Where a program falls on this spectrum-passing, failing, or in the zone-comes with consequences. A program loses eligibility for all Title IV financial aid if it fails the debt-to-earnings test for two out of three consecutive years, or if it has debt-to-earnings scores that are in the zone or failing for four consecutive years. See id. § 668.403(c)(4). And once a program is deemed "ineligible" for such federal funding, the program remains in that status for three years. See id. § 668.410(b)(2). Moreover, schools with programs on the verge of an ineligibility determination must affirmatively warn their students (and prospective students) of this fact. See id. § 668.410(a). Among other things, the warning must tell students that they are in danger of losing their federal grants and loans, that they "may have to find other ways... to pay for the[ir] program, " and that there might be other similar (and presumably less risky) programs available to them-even at different schools altogether. Id . § 668.410(a)(2).

The regulations also include other disclosure, reporting, and certification requirements. For example, programs may be required to disclose to students information like "[t]he length of the program in calendar time, " "[t]he total cost of tuition and fees, " and "[t]he [job] placement rate for" students in the program.
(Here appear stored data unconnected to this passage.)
-- pv_equiv track=rewrite | github.com/Crash1995/release-audit | scripts/write_audit_report.py | build_category_sections
-- ===== SOURCE A (Python) =====
-- SEVERITY_LABELS = {
--     "P0": "Critical",
--     "P1": "High",
--     "P2": "Medium",
--     "P3": "Low",
-- }
--
-- SEVERITY_ORDER = ("P0", "P1", "P2", "P3")
--
-- CATEGORY_ORDER = (
--     "Bugs and Logic Errors",
--     "Security",
--     "Performance and Memory",
--     "Data Leaks",
--     "Code Quality",
--     "Technical Debt",
--     "Dependencies and Configuration",
--     "Cleanup",
-- )
--
-- def format_finding(finding: dict[str, object]) -> str:
--     """Форматирует один finding в Markdown-блок отчёта."""
--     rule = str(finding.get("rule", "unknown"))
--     severity = SEVERITY_LABELS.get(str(finding.get("severity", "")), str(finding.get("severity", "")))
--     path = str(finding.get("path", "."))
--     line = finding.get("line")
--     location = f"{path}:{line}" if line else path
--     title = str(finding.get("title", rule))
--     description = str(finding.get("description", "")).strip()
--     impact = str(finding.get("impact", "")).strip()
--     suggested_fix = str(finding.get("suggested_fix", "")).strip()
--     snippet = str(finding.get("snippet", "")).strip()
--     lines = [
--         f"- [{severity}] {title} :: {location}",
--         f"  Rule: `{rule}`",
--     ]
--     if description:
--         lines.append(f"  Description: {description}")
--     if impact:
--         lines.append(f"  Why it matters: {impact}")
--     if suggested_fix:
--         lines.append(f"  Suggested fix: {suggested_fix}")
--     if snippet:
--         lines.append(f"  Evidence: `{snippet}`")
--     return "\n".join(lines)
--
-- def build_section_findings(
--     findings: list[dict[str, object]],
--     category: str,
--     severity: str,
-- ) -> list[dict[str, object]]:
--     """Фильтрует findings по категории и severity для секции отчёта."""
--     return [
--         finding
--         for finding in findings
--         if finding.get("category") == category and finding.get("severity") == severity
--     ]
--
-- def build_category_sections(findings: list[dict[str, object]]) -> list[str]:
--     """Строит category/severity секции findings."""
--     lines: list[str] = []
--     for category in CATEGORY_ORDER:
--         category_findings = [item for item in findings if item.get("category") == category]
--         lines.extend(["", f"## {category}", ""])
--         if not category_findings:
--             lines.append("No issues found.")
--             continue
--         for severity in SEVERITY_ORDER:
--             severity_findings = build_section_findings(findings, category, severity)
--             if not severity_findings:
--                 continue
--             lines.extend([f"### {SEVERITY_LABELS[severity]}", ""])
--             lines.extend(format_finding(item) for item in severity_findings)
--             lines.append("")
--     return lines
-- ===== SOURCE B (Python) =====
-- SEVERITY_LABELS = {
--     "P0": "Critical",
--     "P1": "High",
--     "P2": "Medium",
--     "P3": "Low",
-- }
--
-- SEVERITY_ORDER = ("P0", "P1", "P2", "P3")
--
-- CATEGORY_ORDER = (
--     "Bugs and Logic Errors",
--     "Security",
--     "Performance and Memory",
--     "Data Leaks",
--     "Code Quality",
--     "Technical Debt",
--     "Dependencies and Configuration",
--     "Cleanup",
-- )
--
-- def format_finding(finding: dict[str, object]) -> str:
--     rule = str(finding.get("rule", "unknown"))
--     severity = SEVERITY_LABELS.get(str(finding.get("severity", "")), str(finding.get("severity", "")))
--     path = str(finding.get("path", "."))
--     line = finding.get("line")
--     location = f"{path}:{line}" if line else path
--     title = str(finding.get("title", rule))
--     description = str(finding.get("description", "")).strip()
--     impact = str(finding.get("impact", "")).strip()
--     suggested_fix = str(finding.get("suggested_fix", "")).strip()
--     snippet = str(finding.get("snippet", "")).strip()
--     lines = [
--         f"- [{severity}] {title} :: {location}",
--         f"  Rule: `{rule}`",
--     ]
--     if description:
--         lines.append(f"  Description: {description}")
--     if impact:
--         lines.append(f"  Why it matters: {impact}")
--     if suggested_fix:
--         lines.append(f"  Suggested fix: {suggested_fix}")
--     if snippet:
--         lines.append(f"  Evidence: `{snippet}`")
--     return "\n".join(lines)
--
-- def build_category_sections(findings: list[dict[str, object]]) -> list[str]:
--     """Single bucketing pass; sections are emitted from table lookups."""
--     buckets: dict[tuple[object, object], list[dict[str, object]]] = {}
--     present: set[object] = set()
--     for finding in findings:
--         cat = finding.get("category")
--         present.add(cat)
--         buckets.setdefault((cat, finding.get("severity")), []).append(finding)
--     lines: list[str] = []
--     for category in CATEGORY_ORDER:
--         lines.extend(["", f"## {category}", ""])
--         if category not in present:
--             lines.append("No issues found.")
--             continue
--         for severity in SEVERITY_ORDER:
--             severity_findings = buckets.get((category, severity), [])
--             if not severity_findings:
--                 continue
--             lines.extend([f"### {SEVERITY_LABELS[severity]}", ""])
--             lines.extend(format_finding(item) for item in severity_findings)
--             lines.append("")
--     return lines
-- ===== Notes on version B (the rewrite author's own statement) =====
-- stated objective: alternative
-- what changed: B replaces A's per-category and per-(category,severity) rescans of the whole findings list by a single bucketing pass that builds a (category,severity)->findings dict and a set of present categories, then emits sections via table lookups.
import Mathlib
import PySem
Id . § 668.412(a). Programs must also report to the Department various data points concerning each student, including-as relevant to this litigation-"[t]he total amount the student received from private education loans... for enrollment in the program, " "[t]he total amount of institutional debt... the student owes... after completing or withdrawing from the program, " "[t]he total amount of tuition and fees assessed the student, " and "[t]he total amount... for books, supplies, and equipment included in the student's" cost of attendance for each year. Id . § 668.411(a)(2). Finally, the regulations require a school with programs seeking federal student aid to certify that its financial-aid-eligible programs meet various accreditation and licensure standards, including not just federal standards regarding program content and quality, but individual state standards too. See id. § 668.414(d).

It should come as no surprise that the Association is no happier with the 2014 version of these regulations than it was with the 2011 version. And it has rehashed its challenge to those earlier regulations here, moving for summary judgment on its claims that the regulations exceed the Department's statutory authority, are arbitrary or capricious, or otherwise violate federal law. But the Department stands by its latest "gainful employment" regime, and it has filed a competing summary-judgment motion of its own.
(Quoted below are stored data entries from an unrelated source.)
-- pv_equiv track=rewrite | github.com/jafrri/Data-Structures-and-Algorithms---Labs | DSA Lab 04.py | Enqueue
-- ===== SOURCE A (Python) =====
-- def Enqueue(queue, item, priority):
--     a = (item,priority)
--     if len(queue) > 1:
--         index  = len(queue)-1
--         while True:
--             if index == -1:
--                 queue.insert(0,a)
--                 return(queue)
--             elif queue[index][1] >= priority:
--                 queue.insert(index+1, a)
--                 return(queue)
--             elif queue[index][1] < priority:
--                 index = index - 1
--
--     elif len(queue) == 1:
--         if queue[0][1] >= priority:
--             queue.append(a)
--             return(queue)
--         else:
--             queue.insert(0,a)
--             return(queue)
--
--
--     else:
--         queue.append(a)
-- ===== SOURCE B (Python) =====
-- def Enqueue(queue, item, priority):
--     pos = 0
--     for i, entry in enumerate(queue):
--         if entry[1] >= priority:
--             pos = i + 1
--     queue.insert(pos, (item, priority))
--     return queue
-- ===== Notes on version B (the rewrite author's own statement) =====
-- stated objective: simpler
-- what changed: A walks the queue back-to-front with a stateful while loop and three separate insert/return branches (plus special cases for length 0 and 1); B makes one forward enumerate pass computing the insertion index (one past the last entry whose priority is >= the new one) and performs a single list.insert, with no length case analysis.
-- outside the precondition, e.g. on Enqueue([], 1, 2): A returns None, B returns [(1, 2)]
import Mathlib
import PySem

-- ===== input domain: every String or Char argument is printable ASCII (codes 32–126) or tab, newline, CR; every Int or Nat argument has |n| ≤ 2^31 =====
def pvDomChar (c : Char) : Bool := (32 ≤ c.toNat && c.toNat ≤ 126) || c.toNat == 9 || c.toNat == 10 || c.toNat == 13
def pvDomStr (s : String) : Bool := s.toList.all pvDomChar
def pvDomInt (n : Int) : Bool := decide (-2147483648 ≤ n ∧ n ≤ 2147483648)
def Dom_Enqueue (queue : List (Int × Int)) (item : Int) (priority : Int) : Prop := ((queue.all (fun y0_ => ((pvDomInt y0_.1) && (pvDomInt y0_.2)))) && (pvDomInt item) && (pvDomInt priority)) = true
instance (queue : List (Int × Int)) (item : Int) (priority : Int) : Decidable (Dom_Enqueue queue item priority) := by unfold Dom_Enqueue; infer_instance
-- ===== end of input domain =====

-- B replaces A's back-to-front while loop and its length-0/1/many case analysis by a single
-- forward enumerate pass computing the insertion index followed by one list.insert (simpler).
-- Both A and B mutate the Python queue in place; the equivalence proved here is about the return value.


-- ===== PORT A =====
-- A's while loop: fuel n encodes index = n-1; n = 0 is the 'index == -1' case.
def EnqueueLoopA (queue : List (Int × Int)) (a : Int × Int) (priority : Int) : Nat → List (Int × Int)
  | 0 => PySem.List.insert queue 0 a
  | n + 1 =>
    match PySem.List.pyGet? queue (n : Int) with
    | some q =>
        if q.2 ≥ priority then PySem.List.insert queue ((n : Int) + 1) a
        else EnqueueLoopA queue a priority n
    | none => queue  -- unreachable: index stays in range until it reaches -1

def Enqueue (queue : List (Int × Int)) (item : Int) (priority : Int) : List (Int × Int) :=
  let a := (item, priority)
  if queue.length > 1 then
    EnqueueLoopA queue a priority queue.length
  else if queue.length = 1 then
    match PySem.List.pyGet? queue 0 with
    | some q => if q.2 ≥ priority then queue ++ [a] else PySem.List.insert queue 0 a
    | none => queue  -- unreachable (length = 1)
  else
    queue ++ [a]  -- Python A returns None here (falls through); excluded by Pre_Enqueue

-- ===== PORT B =====
def Enqueue_alt (queue : List (Int × Int)) (item : Int) (priority : Int) : List (Int × Int) :=
  let pos := (PySem.List.enumerate queue).foldl
    (fun pos e => if e.2.2 ≥ priority then e.1 + 1 else pos) 0
  PySem.List.insert queue pos (item, priority)

-- ===== PRECONDITION & SPEC =====
-- Pre_ excludes exactly the empty queue, on which A falls through its if/elif chain and
-- returns None — no value of the declared list type (B naturally returns [(item, priority)]).
def Pre_Enqueue (queue : List (Int × Int)) (_item : Int) (_priority : Int) : Prop := queue ≠ []
instance (queue : List (Int × Int)) (item : Int) (priority : Int) : Decidable (Pre_Enqueue queue item priority) := by unfold Pre_Enqueue; infer_instance
def pvWitness_Enqueue : (List (Int × Int)) × Int × Int := ([(7, 5), (8, 2)], 9, 3)

def Spec_Enqueue (queue : List (Int × Int)) (item : Int) (priority : Int) (out : List (Int × Int)) : Prop := out = Enqueue_alt queue item priority
instance (queue : List (Int × Int)) (item : Int) (priority : Int) (out : List (Int × Int)) : Decidable (Spec_Enqueue queue item priority out) := by unfold Spec_Enqueue; infer_instance

-- ===== CLAIM (what is proved, stated in full; the proofs are below) =====
def Claim_equal_Enqueue : Prop := ∀ (queue : List (Int × Int)) (item : Int) (priority : Int), Dom_Enqueue queue item priority → Pre_Enqueue queue item priority → Spec_Enqueue queue item priority (Enqueue queue item priority)

-- ===== LEMMAS AND PROOFS =====

-- B's fold over the enumerate of the first n elements (the insertion position after scanning them).
def posFold (l : List (Int × Int)) (priority : Int) : Int :=
  (PySem.List.enumerate l).foldl (fun pos e => if e.2.2 ≥ priority then e.1 + 1 else pos) 0

theorem enumerate_append_singleton (xs : List (Int × Int)) (y : Int × Int) (s : Int) :
    PySem.List.enumerate (xs ++ [y]) s
      = PySem.List.enumerate xs s ++ [(s + xs.length, y)] := by
  induction xs generalizing s with
  | nil => simp [PySem.List.enumerate_cons, PySem.List.enumerate_nil]
  | cons x xs ih =>
      simp only [List.cons_append, PySem.List.enumerate_cons, ih, List.length_cons]
      push_cast
      ring_nf

theorem posFold_append (xs : List (Int × Int)) (y : Int × Int) (p : Int) :
    posFold (xs ++ [y]) p = if y.2 ≥ p then (xs.length : Int) + 1 else posFold xs p := by
  unfold posFold
  rw [enumerate_append_singleton, List.foldl_append]
  simp

theorem loopA_eq (queue : List (Int × Int)) (a : Int × Int) (p : Int) :
    ∀ n, n ≤ queue.length →
      EnqueueLoopA queue a p n = PySem.List.insert queue (posFold (queue.take n) p) a := by
  intro n
  induction n with
  | zero => intro _; simp [EnqueueLoopA, posFold, PySem.List.enumerate_nil]
  | succ n ih =>
      intro h
      have hn : n < queue.length := by omega
      have htake : queue.take (n + 1) = queue.take n ++ [queue[n]] :=
        List.take_succ_eq_append_getElem hn
      rw [htake, posFold_append]
      simp only [EnqueueLoopA, PySem.List.pyGet?_natCast, List.getElem?_eq_getElem hn]
      by_cases hc : queue[n].2 ≥ p
      · simp [hc, List.length_take, Nat.min_eq_left (Nat.le_of_lt hn)]
      · simp only [hc, if_false]
        exact ih (Nat.le_of_lt hn)

theorem Enqueue_eq_alt (queue : List (Int × Int)) (item : Int) (priority : Int)
    (hq : queue ≠ []) : Enqueue queue item priority = Enqueue_alt queue item priority := by
  match queue with
  | [] => exact absurd rfl hq
  | [q] =>
      show Enqueue [q] item priority = Enqueue_alt [q] item priority
      by_cases hc : q.2 ≥ priority <;>
        simp [Enqueue, Enqueue_alt, hc, PySem.List.enumerate_cons,
          PySem.List.enumerate_nil, PySem.List.insert, PySem.List.pyGet?, PySem.List.pyIdx?, PySem.List.sliceIndices]
  | x :: y :: rest =>
      have h1 : Enqueue (x :: y :: rest) item priority
          = EnqueueLoopA (x :: y :: rest) (item, priority) priority (x :: y :: rest).length := by
        simp [Enqueue]
      rw [h1, loopA_eq _ _ _ _ (le_refl _), List.take_length]
      rfl

-- ===== VERDICT (by name: the statement is the Claim_ definition above) =====
theorem Enqueue_spec : Claim_equal_Enqueue := by
  intro queue item priority _ hpre
  unfold Spec_Enqueue
  exact Enqueue_eq_alt queue item priority hpre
In the usual case, courts will review such cross-motions for summary judgment with an eye toward finding "genuine dispute[s] as to any material fact[s]" that might make summary judgment inappropriate. Fed.R.Civ.P. 56(a). But this is not the usual case. It is, instead, a case involving review of a final agency action under the APA, which limits the Court's power of review beyond the Rule 56 standard. Under the APA, it is the agency's role "to resolve factual issues to arrive at a decision that is supported by the administrative record, whereas the function of the district court is to determine whether or not as a matter of law the evidence in the administrative record permitted the agency to make the decision it did." Univ. of Mass. v. Kappos, 903 F.Supp.2d 77, 84 (D.D.C. 2012) (internal quotation marks omitted). Thus, "when a party seeks review of agency action under the APA, the district judge sits as an appellate tribunal. The entire case on review is a question of law." Am. Biosci., Inc. v. Thompson, 269 F.3d 1077, 1083 (D.C. Cir. 2001) (internal quotation marks and footnote omitted). And that question of law is: based on the record, did the agency act in an "arbitrary" or "capricious" manner or otherwise violate the law? 5 U.S.C. § 706(2); see also Rempfer v. Sharfstein, 583 F.3d 860, 865 (D.C. Cir. 2009).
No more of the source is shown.